Case Presentation:

A 36 year-old African-American female with Human Immunodeficiency Virus/Acquired Immunodeficiency Syndrome (HIV/AIDS) was admitted to a community hospital with hypercalcemia and acute kidney injury (AKI). She recently was diagnosed with HIV/AIDs with diffuse lymphadenopathy. An abdominal lymph node biopsy showed Mycobacterium avium complex (MAC). She was started on highly active anti-retroviral therapy (HAART) and prophylaxis with Sulfamethoxazole-Trimethoprim and Azithromycin. In clinic, the patient’s calcium level was 16.2 mg/dL, and her creatinine was 4.20 mg/dL. She was admitted to the hospital the same day and found to have a CD4 T-cell count of 45 and an HIV RNA viral load of 42 copies/mL. The patient’s HAART was stopped secondary to AKI. After a thorough evaluation, she was diagnosed with hypercalcemia caused by immune reconstitution inflammatory syndrome (IRIS) secondary to disseminated MAC. Her AKI was due to hypercalcemia. Her calcium level and kidney function substantially improved with intravenous fluids and Prednisone. She was discharged on Prednisone for her IRIS and hypercalcemia, Ethambutol and Rifabutin as therapy for her MAC, and Dapsone and Azithromycin for prophylaxis.

Discussion:

Immune reconstitution inflammatory syndrome (IRIS) is characterized by a worsening of pre-existing or sub-clinical infections caused by an excessive immune recovery and inflammatory reaction in a subset of HIV/AIDS patients who are receiving HAART. IRIS usually presents one of two main ways: “Paradoxical IRIS” is characterized by initiation of HAART during or after treatment of an infection, and “Unmasking IRIS” occurs when the infection was not diagnosed before starting HAART. IRIS is a clinical diagnosis without a laboratory test to diagnose or predict IRIS. Furthermore, other etiologies such as treatment failure, drug reactions, or alternative opportunistic infection must be excluded.
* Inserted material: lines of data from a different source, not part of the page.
-- pv_equiv track=rewrite | github.com/miguelbper/jane-street-puzzles | 2022-10-the-marshy-mess.py | valid
-- ===== SOURCE A (Python) =====
-- from typing import Optional
--
-- Island = int
--
-- Islands = dict[Island, tuple[int, int, Optional[int]]]
--
-- def valid(islands: Islands, i: Island, j: Island) -> bool:
--     # i < j
--     if i >= j:
--         return False
--
--     # i, j are aligned
--     xi, yi, _ = islands[i]
--     xj, yj, _ = islands[j]
--     if not (xi == xj or yi == yj):
--         return False
--
--     # no island in the middle of i, j
--     xx, XX = min(xi, xj), max(xi, xj)
--     yy, YY = min(yi, yj), max(yi, yj)
--
--     def obstructs(k):
--         xk, yk, _ = islands[k]
--         midx = (xk == xi and (yy < yk < YY))
--         midy = (yk == yi and (xx < xk < XX))
--         return midx or midy
--
--     others = (k for k in islands.keys() if k != i and k != j)
--
--     return not any(map(obstructs, others))
-- ===== SOURCE B (Python) =====
-- # Same alignment guards; obstruction test re-done as segment enumeration over an occupancy set
-- # of positions, instead of scanning every other island with obstructs().
-- def valid(islands, i, j):
--     if i >= j:
--         return False
--     xi, yi, _ = islands[i]
--     xj, yj, _ = islands[j]
--     if not (xi == xj or yi == yj):
--         return False
--     occupied = {(x, y) for (x, y, _) in islands.values()}
--     if xi == xj:
--         for y in range(min(yi, yj) + 1, max(yi, yj)):
--             if (xi, y) in occupied:
--                 return False
--     else:
--         for x in range(min(xi, xj) + 1, max(xi, xj)):
--             if (x, yi) in occupied:
--                 return False
--     return True
-- ===== Notes on version B (the rewrite author's own statement) =====
-- stated objective: alternative
-- what changed: Instead of scanning every other island with an obstructs() predicate, B builds a set of occupied positions once and walks the lattice points strictly between the two islands along their shared row/column, failing on the first occupied interior point.
import Mathlib
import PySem

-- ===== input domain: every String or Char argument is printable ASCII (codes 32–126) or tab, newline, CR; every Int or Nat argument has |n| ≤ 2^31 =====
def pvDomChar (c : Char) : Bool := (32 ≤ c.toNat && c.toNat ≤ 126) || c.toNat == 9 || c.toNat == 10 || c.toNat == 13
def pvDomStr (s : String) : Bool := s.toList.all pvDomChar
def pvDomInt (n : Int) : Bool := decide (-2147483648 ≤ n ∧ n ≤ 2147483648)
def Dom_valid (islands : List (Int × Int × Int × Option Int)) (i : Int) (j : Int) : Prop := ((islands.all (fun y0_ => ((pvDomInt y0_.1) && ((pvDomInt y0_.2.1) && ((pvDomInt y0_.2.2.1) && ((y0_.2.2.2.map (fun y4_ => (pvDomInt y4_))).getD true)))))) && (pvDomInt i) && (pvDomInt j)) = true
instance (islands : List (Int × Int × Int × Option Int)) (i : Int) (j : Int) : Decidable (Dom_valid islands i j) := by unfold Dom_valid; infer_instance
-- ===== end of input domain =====

-- B replaces A's scan over all other islands with a walk over the lattice points strictly
-- between i and j, tested against a set of occupied positions (objective: alternative).

-- ===== PORT A =====
-- the dict argument, decoded from its association-list representation
def pvDictA (islands : List (Int × Int × Int × Option Int)) : PySem.Dict Int (Int × Int × Option Int) :=
  PySem.Dict.ofList (islands.map (fun e => (e.1, (e.2.1, e.2.2.1, e.2.2.2))))
-- A's inner closure `obstructs`, lifted to a helper (captured variables become parameters)
def obstructsA (d : PySem.Dict Int (Int × Int × Option Int)) (xi yi xx XX yy YY : Int) (k : Int) : Bool :=
  match d.get? k with
  | some (xk, yk, _) => (xk == xi && (yy < yk && yk < YY)) || (yk == yi && (xx < xk && xk < XX))
  | none => false

def valid (islands : List (Int × Int × Int × Option Int)) (i : Int) (j : Int) : Bool :=
  if i ≥ j then false
  else
    let d := pvDictA islands
    match d.get? i, d.get? j with
    | some (xi, yi, _), some (xj, yj, _) =>
      if !(xi == xj || yi == yj) then false
      else
        !((d.keys.filter (fun k => k != i && k != j)).any
            (obstructsA d xi yi (min xi xj) (max xi xj) (min yi yj) (max yi yj)))
    | _, _ => false  -- Python raises KeyError here; excluded by Pre_valid

-- ===== PORT B =====
-- the dict argument, decoded from its association-list representation
def pvDictB (islands : List (Int × Int × Int × Option Int)) : PySem.Dict Int (Int × Int × Option Int) :=
  PySem.Dict.ofList (islands.map (fun e => (e.1, (e.2.1, e.2.2.1, e.2.2.2))))
def valid_alt (islands : List (Int × Int × Int × Option Int)) (i : Int) (j : Int) : Bool :=
  if i ≥ j then false
  else
    let d := pvDictB islands
    match d.get? i with
    | none => false  -- KeyError in Python; outside Pre_valid
    | some (xi, yi, _) =>
      match d.get? j with
      | none => false  -- KeyError in Python; outside Pre_valid
      | some (xj, yj, _) =>
        if !(xi == xj || yi == yj) then false
        else
          let occupied : PySem.Set (Int × Int) :=
            PySem.Set.ofList (d.values.map (fun v => (v.1, v.2.1)))
          if xi == xj then
            (PySem.List.pyRange (min yi yj + 1) (max yi yj) 1).all (fun y => !(occupied.contains (xi, y)))
          else
            (PySem.List.pyRange (min xi xj + 1) (max xi xj) 1).all (fun x => !(occupied.contains (x, yi)))

-- ===== PRECONDITION & SPEC =====
-- Pre_ excludes exactly the inputs where Python raises KeyError: i < j but i or j is not a key.
def Pre_valid (islands : List (Int × Int × Int × Option Int)) (i : Int) (j : Int) : Prop :=
  j ≤ i ∨ (i ∈ islands.map (·.1) ∧ j ∈ islands.map (·.1))
instance (islands : List (Int × Int × Int × Option Int)) (i : Int) (j : Int) : Decidable (Pre_valid islands i j) := by unfold Pre_valid; infer_instance

def pvWitness_valid : (List (Int × Int × Int × Option Int)) × Int × Int :=
  ([(1, 0, 0, none), (2, 0, 2, some 5), (3, 0, 1, none)], 1, 2)

def Spec_valid (islands : List (Int × Int × Int × Option Int)) (i : Int) (j : Int) (out : Bool) : Prop := out = valid_alt islands i j
instance (islands : List (Int × Int × Int × Option Int)) (i : Int) (j : Int) (out : Bool) : Decidable (Spec_valid islands i j out) := by unfold Spec_valid; infer_instance

-- ===== CLAIM (what is proved, stated in full; the proofs are below) =====
def Claim_equal_valid : Prop := ∀ (islands : List (Int × Int × Int × Option Int)) (i : Int) (j : Int), Dom_valid islands i j → Pre_valid islands i j → Spec_valid islands i j (valid islands i j)

-- ===== LEMMAS AND PROOFS =====

theorem pvDict_nodup (islands : List (Int × Int × Int × Option Int)) : (pvDictA islands).keys.Nodup :=
  PySem.Dict.nodup_keys_ofList _

theorem pvDictB_eq (islands : List (Int × Int × Int × Option Int)) : pvDictB islands = pvDictA islands := rfl

-- membership in values ↔ some key looks it up, for a dict with Nodup keys
theorem mem_values_iff {κ ν : Type} [BEq κ] [LawfulBEq κ] (d : PySem.Dict κ ν) (hnd : d.keys.Nodup) (v : ν) :
    v ∈ d.values ↔ ∃ k, d.get? k = some v := by
  constructor
  · intro hv
    simp only [PySem.Dict.values, List.mem_map] at hv
    obtain ⟨⟨k0, v0⟩, hp, hpv⟩ := hv
    cases hpv
    exact ⟨k0, PySem.Dict.get?_of_mem_items d hp hnd⟩
  · rintro ⟨k, hk⟩
    have hkv := PySem.Dict.mem_items_of_get?_eq_some (d := d) hk
    simp only [PySem.Dict.values, List.mem_map]
    exact ⟨(k, v), hkv, rfl⟩

theorem mem_keys_get? {κ ν : Type} [BEq κ] [LawfulBEq κ] (d : PySem.Dict κ ν) (k : κ) :
    k ∈ d.keys ↔ ∃ v, d.get? k = some v := by
  rw [← PySem.Dict.contains_iff_mem_keys, PySem.Dict.contains_eq_isSome_get?]
  cases h : d.get? k <;> simp

theorem mem_keys_pvDict (islands : List (Int × Int × Int × Option Int)) (k : Int) :
    k ∈ (pvDictA islands).keys ↔ k ∈ islands.map (·.1) := by
  rw [show pvDictA islands = (islands.map (fun e => (e.1, (e.2.1, e.2.2.1, e.2.2.2)))).foldl
        (fun d p => d.insert p.1 p.2) PySem.Dict.empty from rfl]
  rw [PySem.Dict.keys_foldl_insert_key (islands.map (fun e => (e.1, (e.2.1, e.2.2.1, e.2.2.2)))) (·.1) (fun _ p => p.2) PySem.Dict.empty]
  rw [show (PySem.Dict.empty : PySem.Dict Int (Int × Int × Option Int)).keys = [] from rfl]
  rw [PySem.Set.update_nil_left, PySem.Set.mem_ofList]
  simp

-- the vertical case (xi = xj): A's obstruction scan fires iff some interior point of the segment is occupied
theorem any_obstructs_vert (d : PySem.Dict Int (Int × Int × Option Int)) (hnd : d.keys.Nodup)
    (i j xi yi xj yj : Int) (oi oj : Option Int)
    (hvi : d.get? i = some (xi, yi, oi)) (hvj : d.get? j = some (xj, yj, oj)) (hx : xi = xj) :
    ((d.keys.filter (fun k => k != i && k != j)).any
        (obstructsA d xi yi (min xi xj) (max xi xj) (min yi yj) (max yi yj))) =
    ((PySem.List.pyRange (min yi yj + 1) (max yi yj) 1).any
        (fun y => (PySem.Set.ofList (d.values.map (fun v => (v.1, v.2.1)))).contains (xi, y))) := by
  apply Bool.coe_iff_coe.mp
  simp only [List.any_eq_true, List.mem_filter, PySem.List.mem_pyRange_one,
    PySem.Set.contains_iff, PySem.Set.mem_ofList, List.mem_map]
  constructor
  · rintro ⟨k, ⟨hk, hkij⟩, hob⟩
    simp only [Bool.and_eq_true, bne_iff_ne] at hkij
    obtain ⟨v, hkv⟩ := (mem_keys_get? d k).1 hk
    obtain ⟨xk, yk, ok⟩ := v
    simp only [obstructsA, hkv] at hob
    simp only [Bool.or_eq_true, Bool.and_eq_true, beq_iff_eq, decide_eq_true_eq] at hob
    rcases hob with ⟨hxk, h1, h2⟩ | ⟨hyk, h1, h2⟩
    · exact ⟨yk, ⟨by omega, by omega⟩, (xk, yk, ok), (mem_values_iff d hnd _).2 ⟨k, hkv⟩, by simp [hxk]⟩
    · omega
  · rintro ⟨y, ⟨hy1, hy2⟩, v, hv, hpos⟩
    obtain ⟨xk, yk, ok⟩ := v
    obtain ⟨hx1, hy1'⟩ : xk = xi ∧ yk = y :=
      ⟨congrArg Prod.fst hpos, congrArg (fun p => p.2) hpos⟩
    subst hx1 hy1'
    obtain ⟨k, hkv⟩ := (mem_values_iff d hnd _).1 hv
    have hki : k ≠ i := by
      intro h; subst h; rw [hkv] at hvi
      have : yk = yi := congrArg (fun t => t.2.1) (Option.some.inj hvi)
      omega
    have hkj : k ≠ j := by
      intro h; subst h; rw [hkv] at hvj
      have : yk = yj := congrArg (fun t => t.2.1) (Option.some.inj hvj)
      omega
    refine ⟨k, ⟨(mem_keys_get? d k).2 ⟨_, hkv⟩, by simp [hki, hkj]⟩, ?_⟩
    simp only [obstructsA, hkv]
    simp only [Bool.or_eq_true, Bool.and_eq_true, beq_iff_eq, decide_eq_true_eq]
    left; exact ⟨by trivial, by omega, by omega⟩

-- the horizontal case (xi ≠ xj, hence yi = yj)
theorem any_obstructs_horiz (d : PySem.Dict Int (Int × Int × Option Int)) (hnd : d.keys.Nodup)
    (i j xi yi xj yj : Int) (oi oj : Option Int)
    (hvi : d.get? i = some (xi, yi, oi)) (hvj : d.get? j = some (xj, yj, oj))
    (_hx : xi ≠ xj) (hy : yi = yj) :
    ((d.keys.filter (fun k => k != i && k != j)).any
        (obstructsA d xi yi (min xi xj) (max xi xj) (min yi yj) (max yi yj))) =
    ((PySem.List.pyRange (min xi xj + 1) (max xi xj) 1).any
        (fun x => (PySem.Set.ofList (d.values.map (fun v => (v.1, v.2.1)))).contains (x, yi))) := by
  apply Bool.coe_iff_coe.mp
  simp only [List.any_eq_true, List.mem_filter, PySem.List.mem_pyRange_one,
    PySem.Set.contains_iff, PySem.Set.mem_ofList, List.mem_map]
  constructor
  · rintro ⟨k, ⟨hk, hkij⟩, hob⟩
    simp only [Bool.and_eq_true, bne_iff_ne] at hkij
    obtain ⟨v, hkv⟩ := (mem_keys_get? d k).1 hk
    obtain ⟨xk, yk, ok⟩ := v
    simp only [obstructsA, hkv] at hob
    simp only [Bool.or_eq_true, Bool.and_eq_true, beq_iff_eq, decide_eq_true_eq] at hob
    rcases hob with ⟨hxk, h1, h2⟩ | ⟨hyk, h1, h2⟩
    · omega
    · exact ⟨xk, ⟨by omega, by omega⟩, (xk, yk, ok), (mem_values_iff d hnd _).2 ⟨k, hkv⟩, by simp [hyk]⟩
  · rintro ⟨x, ⟨hx1, hx2⟩, v, hv, hpos⟩
    obtain ⟨xk, yk, ok⟩ := v
    obtain ⟨hx1', hy1'⟩ : xk = x ∧ yk = yi :=
      ⟨congrArg Prod.fst hpos, congrArg (fun p => p.2) hpos⟩
    subst hx1' hy1'
    obtain ⟨k, hkv⟩ := (mem_values_iff d hnd _).1 hv
    have hki : k ≠ i := by
      intro h; subst h; rw [hkv] at hvi
      have : xk = xi := congrArg (fun t => t.1) (Option.some.inj hvi)
      omega
    have hkj : k ≠ j := by
      intro h; subst h; rw [hkv] at hvj
      have : xk = xj := congrArg (fun t => t.1) (Option.some.inj hvj)
      omega
    refine ⟨k, ⟨(mem_keys_get? d k).2 ⟨_, hkv⟩, by simp [hki, hkj]⟩, ?_⟩
    simp only [obstructsA, hkv]
    simp only [Bool.or_eq_true, Bool.and_eq_true, beq_iff_eq, decide_eq_true_eq]
    right; exact ⟨by trivial, by omega, by omega⟩

theorem not_any_eq_all_not (l : List Int) (p : Int → Bool) :
    (!(l.any p)) = l.all (fun x => !p x) := by
  apply Bool.coe_iff_coe.mp
  simp [List.all_eq_true]

-- ===== VERDICT (by name: the statement is the Claim_ definition above) =====
theorem valid_spec : Claim_equal_valid := by
  intro islands i j _ hpre
  unfold Spec_valid valid valid_alt
  by_cases hij : i ≥ j
  · simp [hij]
  · simp only [if_neg hij, pvDictB_eq]
    have hnd := pvDict_nodup islands
    have hpre' := hpre.resolve_left (by omega)
    obtain ⟨vi, hvi⟩ := (mem_keys_get? (pvDictA islands) i).1 ((mem_keys_pvDict islands i).2 hpre'.1)
    obtain ⟨vj, hvj⟩ := (mem_keys_get? (pvDictA islands) j).1 ((mem_keys_pvDict islands j).2 hpre'.2)
    obtain ⟨xi, yi, oi⟩ := vi
    obtain ⟨xj, yj, oj⟩ := vj
    simp only [hvi, hvj]
    by_cases halign : xi = xj ∨ yi = yj
    · have hcond : (!(xi == xj || yi == yj)) = false := by
        rcases halign with h | h <;> simp [h]
      simp only [hcond, Bool.false_eq_true, if_false]
      by_cases hx : xi = xj
      · rw [any_obstructs_vert (pvDictA islands) hnd i j xi yi xj yj oi oj hvi hvj hx,
            not_any_eq_all_not]
        simp [hx]
      · have hy : yi = yj := halign.resolve_left hx
        rw [any_obstructs_horiz (pvDictA islands) hnd i j xi yi xj yj oi oj hvi hvj hx hy,
            not_any_eq_all_not]
        simp [hx]
    · have hcond : (!(xi == xj || yi == yj)) = true := by
        simp only [not_or] at halign
        simp [halign.1, halign.2]
      simp [hcond]
lemma pv_no_period (d : PySem.Dict Int (Option Int)) (x : Int) {j m : Nat}
    (h1 : (pvParentStep d)^[j] (some x) = some x) (hj : 1 ≤ j)
    (h2 : (pvParentStep d)^[m] (some x) = none) : False := by
  have hm : 1 ≤ m := by
    rcases Nat.eq_zero_or_pos m with h | h
    · subst h; simp at h2
    · exact h
  have hrep : ∀ t : Nat, (pvParentStep d)^[j * t] (some x) = some x := by
    intro t
    induction t with
    | zero => simp
    | succ t ih =>
      have : j * (t + 1) = j + j * t := by ring
      rw [this, Function.iterate_add_apply, ih, h1]
  have hge : m ≤ j * m := Nat.le_mul_of_pos_left m hj
  have : (pvParentStep d)^[j * m] (some x) = none := by
    have : j * m = (j * m - m) + m := by omega
    rw [this, Function.iterate_add_apply, h2, pvIter_none]
  rw [hrep m] at this
  simp at this

lemma pvChainF_mono (d : PySem.Dict Int (Option Int)) {m m' : Nat} {i : Int} {l : List Int}
    (h : pvChainF d m i = some l) (hle : m ≤ m') : pvChainF d m' i = some l := by
  induction m generalizing i l m' with
  | zero => simp [pvChainF] at h
  | succ f ih =>
    obtain ⟨f', rfl⟩ : ∃ f', m' = f' + 1 := ⟨m' - 1, by omega⟩
    rw [pvChainF] at h ⊢
    cases hp : (d.get? i).join with
    | none => simp only [hp] at h ⊢; exact h
    | some p =>
      simp only [hp] at h ⊢
      cases hc : pvChainF d f p with
      | none => simp [hc] at h
      | some l' =>
        simp only [hc] at h
        rw [ih hc (by omega)]
        exact h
This patient had IRIS provoked by disseminated Mycobacterium avium complex. Symptoms of MAC-associated IRIS include fever, painful lymphadenitis, and lung disease. The pathogenesis is not fully understood, but in IRIS caused by mycobacteria there is a T-helper cell response with increased number of interferon-gamma-producing T-cells and Th1-cytokines that cause a granulomatous reaction. Increased macrophage 1-alpha-hydroxylase activity in these granulomas then leads to increased production of active 1,25-dihydroxy vitamin D3 that causes hypercalcemia.

Treatment depends on disease severity, but when the presentation is severe, systemic corticosteroids such as Prednisone are often used. HAART is usually continued but may be stopped in life-threatening situations.

Conclusions:

IRIS can cause an apparent worsening of sub-clinical infections in HIV/AIDs patients who are receiving HAART, and it can sometimes lead to the rare complications of hypercalcemia and acute kidney injury. There is no consensus treatment, but corticosteroids are often used.